Bishop Glen John Provost
Bishop of Lake Charles
January 3, 2016
Cathedral of the Immaculate Conception
Lake Charles, Louisiana
The Epiphany of the Lord
“They were overjoyed at seeing the star.” Matthew 2:10
The Gospel of the Epiphany presents us with two very different types of people. On the one hand there is Herod. He is cold, calculating, jealous, and mean spirited. When he speaks, his words go beyond irony. They are deceitful. “When you have found him,” he tells the magi, “bring me word, that I may go and do him homage” (Matthew 2:8). When we read a few verses later in the Gospel of St. Matthew about the massacre of the infant boys, we learn just how reprehensible Herod’s motives are.
On the other hand, we have the magi. They were learned men, non-Jews from a distant land, who had read the prophecies of the Jewish scriptures and were seeking “the newborn king of the Jews” (Matthew 2:2). For them the star that they had seen “at its rising” (Matthew 2:2) served as the lead indicator that the king had been born. They are honest men, who know how to read the signs. And judging from their gifts of gold, frankincense and myrrh, they come prepared to offer their best. Nothing is accidental with them. Everything is deliberate because all creation manifests the wisdom of God and His work.
We find here two radically different people. What light do they shed on our actions? Herod should make us reflect on the corruption of the world. It is the world that seeks the death of the Messiah. Herod is consumed with only one thing—himself. He wants what he wants, and he will do anything to get it. He is the scoundrel of the age, the self-seeking charlatan, the egotistical materialist, for whom people are only pawns in a game that he seeks to win. All of this sounds harsh, but human history is filled with this type. We need look no farther than ourselves to see these tendencies at times revealed. We may not be as much of a caricature as Herod, but a good examination of conscience will reveal in us the selfishness that forms the seed for actions.
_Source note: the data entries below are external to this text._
-- pv_equiv track=rewrite | github.com/sseudes108/Athena | Control/calculadora.py | calcular_acumulo_backlog
-- ===== SOURCE A (Python) =====
-- def calcular_acumulo_backlog(derivacao, capacidade, hora_inicio, hora_fim):
--     acumulo = []
--     total = 0
--
--     for i, (d, c) in enumerate(zip(derivacao, capacidade)):
--         if hora_inicio <= i <= hora_fim:
--             total = d + total - c
--             if total < 0:
--                 total = 0
--             acumulo.append(total)
--         else:
--             total = 0  # reset fora do horário
--             acumulo.append(0)
--     return acumulo
-- ===== SOURCE B (Python) =====
-- def calcular_acumulo_backlog(derivacao, capacidade, hora_inicio, hora_fim):
--     # Prefix-sum / running-minimum formulation: within the window the clamped
--     # backlog equals prefix[k] - min(0, prefix[0..k]) of the deltas d - c.
--     pairs = list(zip(derivacao, capacidade))
--     n = len(pairs)
--     lo = max(0, hora_inicio)
--     hi = min(hora_fim, n - 1)
--     if lo > hi:
--         return [0] * n
--     prefix = []
--     s = 0
--     for d, c in pairs[lo:hi + 1]:
--         s += d - c
--         prefix.append(s)
--     mins = []
--     m = 0
--     for p in prefix:
--         m = min(m, p)
--         mins.append(m)
--     window = [p - m for p, m in zip(prefix, mins)]
--     return [0] * lo + window + [0] * (n - 1 - hi)
-- ===== Notes on version B (the rewrite author's own statement) =====
-- stated objective: alternative
-- what changed: B replaces A's clamped running-sum recurrence (reset/branch per index) by the prefix-sum identity: it computes plain prefix sums of d-c over the clamped window, their running minima (seeded with 0), and takes the elementwise difference prefix[k]-min[k], concatenated between zero blocks.
import Mathlib
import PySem

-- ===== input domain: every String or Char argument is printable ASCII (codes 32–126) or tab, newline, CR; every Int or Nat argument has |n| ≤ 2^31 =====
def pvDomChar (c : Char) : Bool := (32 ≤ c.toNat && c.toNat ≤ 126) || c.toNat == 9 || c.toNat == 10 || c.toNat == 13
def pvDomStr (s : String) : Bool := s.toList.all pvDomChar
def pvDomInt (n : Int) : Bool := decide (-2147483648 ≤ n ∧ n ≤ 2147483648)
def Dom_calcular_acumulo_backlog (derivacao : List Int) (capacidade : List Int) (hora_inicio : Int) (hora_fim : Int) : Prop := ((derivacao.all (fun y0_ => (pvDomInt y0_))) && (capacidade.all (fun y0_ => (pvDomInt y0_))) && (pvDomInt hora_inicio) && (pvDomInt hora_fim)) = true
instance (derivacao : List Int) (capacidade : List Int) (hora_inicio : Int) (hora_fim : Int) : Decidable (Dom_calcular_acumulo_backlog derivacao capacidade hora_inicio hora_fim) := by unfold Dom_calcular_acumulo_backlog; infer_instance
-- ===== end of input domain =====

-- B replaces A's clamped running-sum recurrence (in-window branch + reset) by the
-- prefix-sum identity: prefix sums of d-c over the clamped window, their running
-- minima seeded with 0, and the elementwise difference, between zero blocks
-- (objective: alternative; same O(n) cost).

-- ===== PORT A =====
def calcular_acumulo_backlog (derivacao : List Int) (capacidade : List Int) (hora_inicio : Int) (hora_fim : Int) : List Int :=
  ((PySem.List.enumerate (derivacao.zip capacidade) 0).foldl
    (fun (st : List Int × Int) p =>
      if hora_inicio ≤ p.1 ∧ p.1 ≤ hora_fim then
        let total := p.2.1 + st.2 - p.2.2
        let total := if total < 0 then 0 else total
        (st.1 ++ [total], total)
      else
        (st.1 ++ [0], 0))
    ([], 0)).1

-- ===== PORT B =====
def calcular_acumulo_backlog_alt (derivacao : List Int) (capacidade : List Int) (hora_inicio : Int) (hora_fim : Int) : List Int :=
  let pairs := derivacao.zip capacidade
  let n : Int := pairs.length
  let lo := max 0 hora_inicio
  let hi := min hora_fim (n - 1)
  if lo > hi then List.replicate n.toNat 0
  else
    let pr := ((PySem.List.slice pairs (some lo) (some (hi + 1))).foldl
      (fun (st : List Int × Int) p =>
        (st.1 ++ [st.2 + p.1 - p.2], st.2 + p.1 - p.2)) ([], 0)).1
    let mins := (pr.foldl
      (fun (st : List Int × Int) p =>
        (st.1 ++ [min st.2 p], min st.2 p)) ([], 0)).1
    let window := (pr.zip mins).map (fun q => q.1 - q.2)
    List.replicate lo.toNat 0 ++ window ++ List.replicate (n - 1 - hi).toNat 0

-- ===== PRECONDITION & SPEC =====
def Spec_calcular_acumulo_backlog (derivacao : List Int) (capacidade : List Int) (hora_inicio : Int) (hora_fim : Int) (out : List Int) : Prop := out = calcular_acumulo_backlog_alt derivacao capacidade hora_inicio hora_fim
instance (derivacao : List Int) (capacidade : List Int) (hora_inicio : Int) (hora_fim : Int) (out : List Int) : Decidable (Spec_calcular_acumulo_backlog derivacao capacidade hora_inicio hora_fim out) := by unfold Spec_calcular_acumulo_backlog; infer_instance

-- ===== CLAIM (what is proved, stated in full; the proofs are below) =====
def Claim_equal_calcular_acumulo_backlog : Prop := ∀ (derivacao : List Int) (capacidade : List Int) (hora_inicio : Int) (hora_fim : Int), Dom_calcular_acumulo_backlog derivacao capacidade hora_inicio hora_fim → Spec_calcular_acumulo_backlog derivacao capacidade hora_inicio hora_fim (calcular_acumulo_backlog derivacao capacidade hora_inicio hora_fim)

-- ===== LEMMAS AND PROOFS =====

-- structural spec of A's loop: result from index i with carried total t
def runA (h0 h1 : Int) : Int → Int → List (Int × Int) → List Int
  | _, _, [] => []
  | i, t, (d, c) :: rest =>
    if h0 ≤ i ∧ i ≤ h1 then
      let t' := if d + t - c < 0 then 0 else d + t - c
      t' :: runA h0 h1 (i + 1) t' rest
    else
      0 :: runA h0 h1 (i + 1) 0 rest

-- the clamped running fold over the window (mathematical form of A's in-window body)
def fillWin : Int → List (Int × Int) → List Int
  | _, [] => []
  | t, (d, c) :: rest => max (t + d - c) 0 :: fillWin (max (t + d - c) 0) rest

-- structural spec of B's prefix-sum loop
def prefixL : Int → List (Int × Int) → List Int
  | _, [] => []
  | s, (d, c) :: rest => (s + d - c) :: prefixL (s + d - c) rest

-- structural spec of B's running-minimum loop
def minsL : Int → List Int → List Int
  | _, [] => []
  | m, p :: rest => min m p :: minsL (min m p) rest

theorem foldA_eq_runA (h0 h1 : Int) (ps : List (Int × Int)) :
    ∀ (i t : Int) (acc : List Int),
      ((PySem.List.enumerate ps i).foldl
        (fun (st : List Int × Int) p =>
          if h0 ≤ p.1 ∧ p.1 ≤ h1 then
            let total := p.2.1 + st.2 - p.2.2
            let total := if total < 0 then 0 else total
            (st.1 ++ [total], total)
          else
            (st.1 ++ [0], 0))
        (acc, t)).1 = acc ++ runA h0 h1 i t ps := by
  induction ps with
  | nil => intro i t acc; simp [PySem.List.enumerate_nil, runA]
  | cons p rest ih =>
    intro i t acc
    obtain ⟨d, c⟩ := p
    rw [PySem.List.enumerate_cons]
    simp only [List.foldl_cons, runA]
    by_cases h : h0 ≤ i ∧ i ≤ h1
    · simp only [h, ih]; simp
    · simp only [h, ih]; simp

theorem foldPre_eq_prefixL (ps : List (Int × Int)) :
    ∀ (s : Int) (acc : List Int),
      (ps.foldl
        (fun (st : List Int × Int) p =>
          (st.1 ++ [st.2 + p.1 - p.2], st.2 + p.1 - p.2)) (acc, s)).1
      = acc ++ prefixL s ps := by
  induction ps with
  | nil => intro s acc; simp [prefixL]
  | cons p rest ih =>
    intro s acc
    obtain ⟨d, c⟩ := p
    simp only [List.foldl_cons, prefixL, ih]
    simp

theorem foldMin_eq_minsL (xs : List Int) :
    ∀ (m : Int) (acc : List Int),
      (xs.foldl
        (fun (st : List Int × Int) p =>
          (st.1 ++ [min st.2 p], min st.2 p)) (acc, m)).1
      = acc ++ minsL m xs := by
  induction xs with
  | nil => intro m acc; simp [minsL]
  | cons p rest ih =>
    intro m acc
    simp only [List.foldl_cons, minsL, ih]
    simp

-- the key identity: the clamped fold equals prefix sums minus running minima
theorem fillWin_eq_prefix_mins (ps : List (Int × Int)) :
    ∀ (s m : Int),
      fillWin (s - m) ps
        = ((prefixL s ps).zip (minsL m (prefixL s ps))).map (fun q => q.1 - q.2) := by
  induction ps with
  | nil => intro s m; simp [fillWin, prefixL, minsL]
  | cons p rest ih =>
    intro s m
    obtain ⟨d, c⟩ := p
    simp only [fillWin, prefixL, minsL, List.zip_cons_cons, List.map_cons]
    have h1 : max (s - m + d - c) 0 = (s + d - c) - min m (s + d - c) := by omega
    have h2 : fillWin (max (s - m + d - c) 0) rest
        = ((prefixL (s + d - c) rest).zip
            (minsL (min m (s + d - c)) (prefixL (s + d - c) rest))).map (fun q => q.1 - q.2) := by
      rw [h1]; exact ih (s + d - c) (min m (s + d - c))
    rw [h1] at h2
    rw [h1, h2]

theorem runA_after (h0 h1 : Int) (ps : List (Int × Int)) :
    ∀ (i t : Int), h1 < i → runA h0 h1 i t ps = List.replicate ps.length 0 := by
  induction ps with
  | nil => intro i t _; simp [runA]
  | cons p rest ih =>
    intro i t h
    obtain ⟨d, c⟩ := p
    rw [runA, if_neg (by omega)]
    simp [List.replicate_succ, ih (i + 1) 0 (by omega)]

theorem runA_in (h0 h1 : Int) (ps : List (Int × Int)) :
    ∀ (i t : Int), h0 ≤ i →
      runA h0 h1 i t ps =
        fillWin t (ps.take (h1 - i + 1).toNat)
          ++ List.replicate (ps.length - (h1 - i + 1).toNat) 0 := by
  induction ps with
  | nil => intro i t _; simp [runA, fillWin]
  | cons p rest ih =>
    intro i t hi
    obtain ⟨d, c⟩ := p
    by_cases h : i ≤ h1
    · rw [runA, if_pos ⟨hi, h⟩]
      have hw : (h1 - i + 1).toNat = (h1 - (i + 1) + 1).toNat + 1 := by omega
      rw [hw]
      simp only [List.take_succ_cons, fillWin]
      have ht : (if d + t - c < 0 then 0 else d + t - c) = max (t + d - c) 0 := by
        split <;> omega
      rw [ht, ih (i + 1) (max (t + d - c) 0) (by omega)]
      simp only [List.length_cons]
      have : rest.length + 1 - ((h1 - (i + 1) + 1).toNat + 1)
           = rest.length - (h1 - (i + 1) + 1).toNat := by omega
      rw [this, List.cons_append]
    · rw [runA, if_neg (by omega)]
      have hw : (h1 - i + 1).toNat = 0 := by omega
      rw [hw]
      simp [fillWin, List.replicate_succ, runA_after h0 h1 rest (i + 1) 0 (by omega)]

theorem runA_shift (h0 h1 : Int) (hneg : h0 ≤ 0) (ps : List (Int × Int)) :
    ∀ (i t : Int), 0 ≤ i → runA h0 h1 i t ps = runA 0 h1 i t ps := by
  induction ps with
  | nil => intro i t _; simp [runA]
  | cons p rest ih =>
    intro i t hi
    obtain ⟨d, c⟩ := p
    rw [runA, runA]
    by_cases h : i ≤ h1
    · rw [if_pos (show h0 ≤ i ∧ i ≤ h1 from ⟨by omega, h⟩),
          if_pos (show (0:Int) ≤ i ∧ i ≤ h1 from ⟨hi, h⟩)]
      exact congrArg (List.cons _) (ih (i + 1) _ (by omega))
    · rw [if_neg (show ¬(h0 ≤ i ∧ i ≤ h1) by omega),
          if_neg (show ¬((0:Int) ≤ i ∧ i ≤ h1) by omega)]
      exact congrArg (List.cons 0) (ih (i + 1) 0 (by omega))

theorem runA_before (h0 h1 : Int) (ps : List (Int × Int)) :
    ∀ (i : Int), i ≤ h0 →
      runA h0 h1 i 0 ps =
        List.replicate (min (h0 - i).toNat ps.length) 0
          ++ fillWin 0 ((ps.drop (h0 - i).toNat).take (h1 - h0 + 1).toNat)
          ++ List.replicate (ps.length - (h0 - i).toNat - (h1 - h0 + 1).toNat) 0 := by
  induction ps with
  | nil => intro i _; simp [runA, fillWin]
  | cons p rest ih =>
    intro i hi
    obtain ⟨d, c⟩ := p
    by_cases h : i = h0
    · have h0' : (h0 - i).toNat = 0 := by omega
      rw [runA_in h0 h1 ((d, c) :: rest) i 0 (by omega), h0']
      have hc : (h1 - i + 1).toNat = (h1 - h0 + 1).toNat := by omega
      rw [hc]
      simp
    · have hlt : i < h0 := by omega
      rw [runA, if_neg (by omega)]
      have hm : (h0 - i).toNat = (h0 - (i + 1)).toNat + 1 := by omega
      rw [ih (i + 1) (by omega), hm]
      simp only [List.length_cons, List.drop_succ_cons]
      have h1' : min ((h0 - (i + 1)).toNat + 1) (rest.length + 1)
               = min ((h0 - (i + 1)).toNat) rest.length + 1 := by omega
      have h2' : rest.length + 1 - ((h0 - (i + 1)).toNat + 1) - (h1 - h0 + 1).toNat
               = rest.length - (h0 - (i + 1)).toNat - (h1 - h0 + 1).toNat := by omega
      rw [h1', h2', List.replicate_succ, List.cons_append, List.cons_append]

-- runA from the start, with the clamped lower bound L = max 0 h0
theorem runA_zero (h0 h1 : Int) (ps : List (Int × Int)) :
    runA h0 h1 0 0 ps =
      List.replicate (min (max 0 h0).toNat ps.length) 0
        ++ fillWin 0 ((ps.drop (max 0 h0).toNat).take (h1 - max 0 h0 + 1).toNat)
        ++ List.replicate (ps.length - (max 0 h0).toNat - (h1 - max 0 h0 + 1).toNat) 0 := by
  by_cases hc : h0 ≤ 0
  · have hL : max 0 h0 = 0 := by omega
    rw [hL, runA_shift h0 h1 hc ps 0 0 le_rfl]
    have := runA_before 0 h1 ps 0 le_rfl
    simpa using this
  · have hL : max 0 h0 = h0 := by omega
    rw [hL]
    have := runA_before h0 h1 ps 0 (by omega)
    simpa using this

theorem rep_rep (a b c : Nat) (h : a + b = c) :
    List.replicate a (0 : Int) ++ List.replicate b 0 = List.replicate c 0 := by
  subst h; exact (List.replicate_add a b 0).symm

-- ===== VERDICT (by name: the statement is the Claim_ definition above) =====
theorem calcular_acumulo_backlog_spec : Claim_equal_calcular_acumulo_backlog := by
  intro derivacao capacidade h0 h1 _
  unfold Spec_calcular_acumulo_backlog calcular_acumulo_backlog calcular_acumulo_backlog_alt
  rw [foldA_eq_runA, List.nil_append]
  simp only [runA_zero]
  set ps := derivacao.zip capacidade with hps
  set L := max 0 h0 with hLdef
  have hL0 : 0 ≤ L := le_max_left _ _
  by_cases hwin : L > min h1 ((ps.length : Int) - 1)
  · rw [if_pos hwin]
    rcases (by omega : h1 < L ∨ ps.length ≤ L.toNat) with hα | hα
    · have hw0 : (h1 - L + 1).toNat = 0 := by omega
      rw [hw0]
      simp only [List.take_zero, fillWin, List.append_nil]
      exact rep_rep _ _ _ (by omega)
    · have hdrop : ps.drop L.toNat = [] := List.drop_eq_nil_of_le hα
      rw [hdrop]
      simp only [List.take_nil, fillWin, List.append_nil]
      exact rep_rep _ _ _ (by omega)
  · rw [if_neg hwin]
    rw [not_lt] at hwin
    rw [foldPre_eq_prefixL, List.nil_append, foldMin_eq_minsL, List.nil_append,
        PySem.List.slice_toNat ps hL0 (by omega)]
    have hid := fillWin_eq_prefix_mins
      ((ps.drop L.toNat).take ((min h1 ((ps.length : Int) - 1) + 1).toNat - L.toNat)) 0 0
    simp only [sub_zero] at hid
    have hm : min L.toNat ps.length = L.toNat := by omega
    have hW : (ps.drop L.toNat).take (h1 - L + 1).toNat
            = (ps.drop L.toNat).take ((min h1 ((ps.length : Int) - 1) + 1).toNat - L.toNat) := by
      by_cases hβ : h1 ≤ (ps.length : Int) - 1
      · congr 1
        omega
      · have hlen : (ps.drop L.toNat).length = ps.length - L.toNat := List.length_drop ..
        rw [List.take_of_length_le (by omega), List.take_of_length_le (by omega)]
    have hr : ps.length - L.toNat - (h1 - L + 1).toNat
            = ((ps.length : Int) - 1 - min h1 ((ps.length : Int) - 1)).toNat := by omega
    rw [hm, hW, hr, hid]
And there are the magi. They seek the Lord. They recognize the signs. They are innocent enough to allow a star to guide them and because they are guileless they outfox even Herod. If God can take on human flesh in the womb of the virgin of Nazareth, He can do anything. The magi know this, and thus they bring “the newborn king of the Jews” gifts that reflect what He will be: gold because He is a king, frankincense because He is God, and myrrh because His death will reveal His true glory and the ultimate victory of God.
The magi are the best in us who seek God. The magi are those who lay themselves aside and take up a quest to find the meaning of life. And unlike the self-centered, they know that this meaning is found not in themselves but in the other. They have opened their eyes to a star. And when they depart, they return home taking “another way” (Matthew 2:12), not because they fear Herod but because this visit to the Christ Child has changed them. In fact, they fear nothing because they have changed. They are true to themselves because the star of Bethlehem has shown them its true light who is Christ the Lord.
May the light of the Bethlehem star guide us away from Herod and lead us, as it did the Magi, to the true light of Christ our Lord.